Kim Ki-woo mengangguk pelan atas desakan putranya dan memasuki observatorium.

"Kamu di sini."

"Ya. Kamu sudah bekerja keras."

"Tidak sama sekali. Bukankah Anda punya banyak hal yang harus dilakukan, Yang Mulia?"

Kepala observatorium, Far-sighted Eyes, tidak memiliki sedikit pun rasa kesal di wajahnya.

"Apakah Putra Mahkota sering mengganggumu akhir-akhir ini?"

"Sama sekali tidak. Merupakan suatu kehormatan bagi seorang astronom untuk melihat putra mahkota tertarik pada alam semesta."

"Ha ha. Begitukah?"

Kata sang putra mahkota sambil tersenyum puas, sambil mengangkat tangannya ke pinggangnya. Dia terlihat sangat imut.
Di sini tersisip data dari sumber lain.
-- pv_equiv track=rewrite | github.com/zackjh/roundabarter | server/scraper.py | get_simple_listing_url
-- ===== SOURCE A (Python) =====
-- def get_simple_listing_url(original_url):
--     """Simplfies a Carousell listing URL by using only the listing ID."""
--     original_url_reversed = original_url[::-1]
--
--     listing_id = ""
--     for char in original_url_reversed:
--         if char == "-":
--             break
--
--         if char.isdigit():
--             listing_id = char + listing_id
--
--     return f"https://www.carousell.sg/p/{listing_id}/"
-- ===== SOURCE B (Python) =====
-- def get_simple_listing_url(original_url):
--     """Simplfies a Carousell listing URL by using only the listing ID."""
--     idx = original_url.rfind("-")
--     tail = original_url[idx + 1:]
--     listing_id = "".join(c for c in tail if c.isdigit())
--     return f"https://www.carousell.sg/p/{listing_id}/"
-- ===== Notes on version B (the rewrite author's own statement) =====
-- stated objective: simpler
-- what changed: Replaces A's reverse-the-string-and-break scan with prepend accumulation by locating the last hyphen via rfind, slicing the suffix after it, and filtering the digits in a single forward pass.
import Mathlib
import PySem

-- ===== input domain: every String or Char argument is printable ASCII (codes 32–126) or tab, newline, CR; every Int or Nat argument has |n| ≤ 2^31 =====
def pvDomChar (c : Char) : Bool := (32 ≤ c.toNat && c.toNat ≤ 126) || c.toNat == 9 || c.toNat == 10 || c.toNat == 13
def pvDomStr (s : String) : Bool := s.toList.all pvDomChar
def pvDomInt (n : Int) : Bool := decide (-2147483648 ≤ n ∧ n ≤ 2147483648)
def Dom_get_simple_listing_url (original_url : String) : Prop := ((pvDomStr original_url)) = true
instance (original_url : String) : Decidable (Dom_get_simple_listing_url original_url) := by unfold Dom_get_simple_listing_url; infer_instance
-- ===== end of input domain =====

-- B replaces A's reverse-and-break scan by rfind-the-last-hyphen, take the suffix, and filter digits (simpler decomposition; same cost).

-- ===== PORT A =====
-- the for-loop with break: walks the reversed characters, prepending digits until a '-'
def pvA_loop : List Char → List Char → List Char
  | [], listing_id => listing_id
  | c :: rest, listing_id =>
    if c = '-' then listing_id
    else if PySem.Chars.isdigit c then pvA_loop rest (c :: listing_id)
    else pvA_loop rest listing_id

def get_simple_listing_url (original_url : String) : String :=
  let original_url_reversed := (PySem.Chars.slice? original_url.toList none none (-1)).getD []
  let listing_id := pvA_loop original_url_reversed []
  String.ofList ("https://www.carousell.sg/p/".toList ++ listing_id ++ "/".toList)

-- ===== PORT B =====
def get_simple_listing_url_alt (original_url : String) : String :=
  let idx := PySem.Str.rfind original_url "-"
  let tail := PySem.List.slice original_url.toList (some (idx + 1)) none
  let listing_id := tail.filter PySem.Chars.isdigit
  String.ofList ("https://www.carousell.sg/p/".toList ++ listing_id ++ "/".toList)

-- ===== PRECONDITION & SPEC =====
def Spec_get_simple_listing_url (original_url : String) (out : String) : Prop := out = get_simple_listing_url_alt original_url
instance (original_url : String) (out : String) : Decidable (Spec_get_simple_listing_url original_url out) := by unfold Spec_get_simple_listing_url; infer_instance

-- ===== CLAIM (what is proved, stated in full; the proofs are below) =====
def Claim_equal_get_simple_listing_url : Prop := ∀ (original_url : String), Dom_get_simple_listing_url original_url → Spec_get_simple_listing_url original_url (get_simple_listing_url original_url)

-- ===== LEMMAS AND PROOFS =====

theorem pvA_loop_eq (r listing_id : List Char) :
    pvA_loop r listing_id =
      ((r.takeWhile (· ≠ '-')).filter PySem.Chars.isdigit).reverse ++ listing_id := by
  induction r generalizing listing_id with
  | nil => simp [pvA_loop]
  | cons c rest ih =>
    by_cases hc : c = '-'
    · simp [pvA_loop, hc]
    · by_cases hd : PySem.Chars.isdigit c
      all_goals simp [pvA_loop, hc, hd, ih]

theorem pv_go_zero (l sub : List Char) :
    PySem.Chars.rfind.go l sub 0 = if sub.isPrefixOf l then 0 else -1 := by
  simp [PySem.Chars.rfind.go]

theorem pv_go_succ (l sub : List Char) (j : Nat) :
    PySem.Chars.rfind.go l sub (j + 1) =
      if sub.isPrefixOf (l.drop (j + 1)) then ((j : Int) + 1) else PySem.Chars.rfind.go l sub j := by
  simp [PySem.Chars.rfind.go]

theorem pv_go_ge (l sub : List Char) (k : Nat) : -1 ≤ PySem.Chars.rfind.go l sub k := by
  induction k with
  | zero => rw [pv_go_zero]; split <;> omega
  | succ j ih => rw [pv_go_succ]; split <;> omega

theorem pv_go_lt (l : List Char) (k : Nat) :
    PySem.Chars.rfind.go l ['-'] k + 1 ≤ (l.length : Int) := by
  induction k with
  | zero =>
    rw [pv_go_zero]
    by_cases h : (['-']).isPrefixOf l = true
    · rw [if_pos h]
      have hne : l ≠ [] := by rintro rfl; simp [List.isPrefixOf] at h
      have := List.length_pos_iff.mpr hne
      omega
    · rw [if_neg h]; omega
  | succ j ih =>
    rw [pv_go_succ]
    by_cases h : (['-']).isPrefixOf (l.drop (j + 1)) = true
    · rw [if_pos h]
      have hne : l.drop (j + 1) ≠ [] := by rintro he; rw [he] at h; simp [List.isPrefixOf] at h
      have : j + 1 < l.length := by
        by_contra hle
        exact hne (List.drop_eq_nil_of_le (by omega))
      omega
    · rw [if_neg h]; exact ih

theorem pv_rfind_ge (l : List Char) : -1 ≤ PySem.Chars.rfind l ['-'] := pv_go_ge l ['-'] l.length

theorem pv_rfind_lt (l : List Char) : PySem.Chars.rfind l ['-'] + 1 ≤ (l.length : Int) :=
  pv_go_lt l l.length

-- appending the hyphen: rfind finds it at the end
theorem pv_go_at_hyphen (l : List Char) :
    PySem.Chars.rfind.go (l ++ ['-']) ['-'] l.length = (l.length : Int) := by
  cases hl : l.length with
  | zero =>
    have : l = [] := List.eq_nil_of_length_eq_zero hl
    subst this
    rw [pv_go_zero]
    simp [List.isPrefixOf]
  | succ j =>
    rw [pv_go_succ]
    have hdrop : (l ++ ['-']).drop (j + 1) = ['-'] := by
      rw [← hl]
      simp
    rw [hdrop, if_pos (by simp [List.isPrefixOf])]
    omega

theorem pv_rfind_append_hyphen (l : List Char) :
    PySem.Chars.rfind (l ++ ['-']) ['-'] = (l.length : Int) := by
  show PySem.Chars.rfind.go (l ++ ['-']) ['-'] (l ++ ['-']).length = _
  have hlen : (l ++ ['-']).length = l.length + 1 := by simp
  rw [hlen, pv_go_succ]
  have hdrop : (l ++ ['-']).drop (l.length + 1) = [] := List.drop_eq_nil_of_le (by simp)
  rw [hdrop, if_neg (by simp [List.isPrefixOf])]
  exact pv_go_at_hyphen l

-- appending a non-hyphen char does not change where the last hyphen is
theorem pv_go_append (l : List Char) (c : Char) (hc : c ≠ '-') (k : Nat) (hk : k ≤ l.length) :
    PySem.Chars.rfind.go (l ++ [c]) ['-'] k = PySem.Chars.rfind.go l ['-'] k := by
  induction k with
  | zero =>
    rw [pv_go_zero, pv_go_zero]
    congr 1
    cases l with
    | nil => simp [List.isPrefixOf, Ne.symm hc]
    | cons a t => simp [List.isPrefixOf]
  | succ j ih =>
    rw [pv_go_succ, pv_go_succ, ih (by omega)]
    congr 1
    have hdrop : (l ++ [c]).drop (j + 1) = l.drop (j + 1) ++ [c] :=
      List.drop_append_of_le_length (by omega)
    rw [hdrop]
    cases h : l.drop (j + 1) with
    | nil => simp [List.isPrefixOf, Ne.symm hc]
    | cons a t => simp [List.isPrefixOf]

theorem pv_rfind_append (l : List Char) (c : Char) (hc : c ≠ '-') :
    PySem.Chars.rfind (l ++ [c]) ['-'] = PySem.Chars.rfind l ['-'] := by
  show PySem.Chars.rfind.go (l ++ [c]) ['-'] (l ++ [c]).length = PySem.Chars.rfind.go l ['-'] l.length
  rw [List.length_append]
  simp only [List.length_cons, List.length_nil]
  rw [pv_go_succ]
  have hdrop : (l ++ [c]).drop (l.length + 1) = [] := List.drop_eq_nil_of_le (by simp)
  rw [hdrop, if_neg (by simp [List.isPrefixOf])]
  exact pv_go_append l c hc l.length le_rfl

-- the suffix after the last hyphen, two ways
theorem pv_suffix_eq (l : List Char) :
    (l.reverse.takeWhile (· ≠ '-')).reverse =
      l.drop (PySem.Chars.rfind l ['-'] + 1).toNat := by
  induction l using List.reverseRecOn with
  | nil => simp [PySem.Chars.rfind, pv_go_zero, List.isPrefixOf]
  | append_singleton l c ih =>
    by_cases hc : c = '-'
    · subst hc
      rw [pv_rfind_append_hyphen]
      simp
    · rw [pv_rfind_append l c hc]
      have hge := pv_rfind_ge l
      have hlt := pv_rfind_lt l
      have hk : (PySem.Chars.rfind l ['-'] + 1).toNat ≤ l.length := by omega
      rw [List.reverse_append]
      simp only [List.reverse_singleton, List.singleton_append]
      rw [List.takeWhile_cons, if_pos (by simpa using hc)]
      rw [List.reverse_cons, ih, List.drop_append_of_le_length hk]

-- ===== VERDICT (by name: the statement is the Claim_ definition above) =====
theorem get_simple_listing_url_spec : Claim_equal_get_simple_listing_url := by
  intro s _
  show get_simple_listing_url s = get_simple_listing_url_alt s
  unfold get_simple_listing_url get_simple_listing_url_alt
  simp only [PySem.Chars.slice?_eq_listSlice?, PySem.List.slice?_none_none_neg_one,
    Option.getD_some, PySem.Str.rfind_eq]
  rw [show ("-".toList) = ['-'] from rfl]
  rw [PySem.List.slice_from _ (by have := pv_rfind_ge s.toList; omega)]
  congr 1
  congr 1
  rw [pvA_loop_eq, List.append_nil, ← List.filter_reverse, pv_suffix_eq]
Kim Ki-woo menyerahkan teleskop kepadanya dan menyuruhnya untuk melihat ke langit. Begitu dia melakukannya, langit luas seakan menyambut teleskop itu dan menjauh.

"Kamu sangat energik."

"Dasar bajingan. Kau selalu mengganggu orang-orang di sekitarmu."

Kim Ki-woo mengobrol dengannya tentang berbagai hal, sambil menatap matanya yang jauh. Lalu, dia mengganti topik pembicaraan.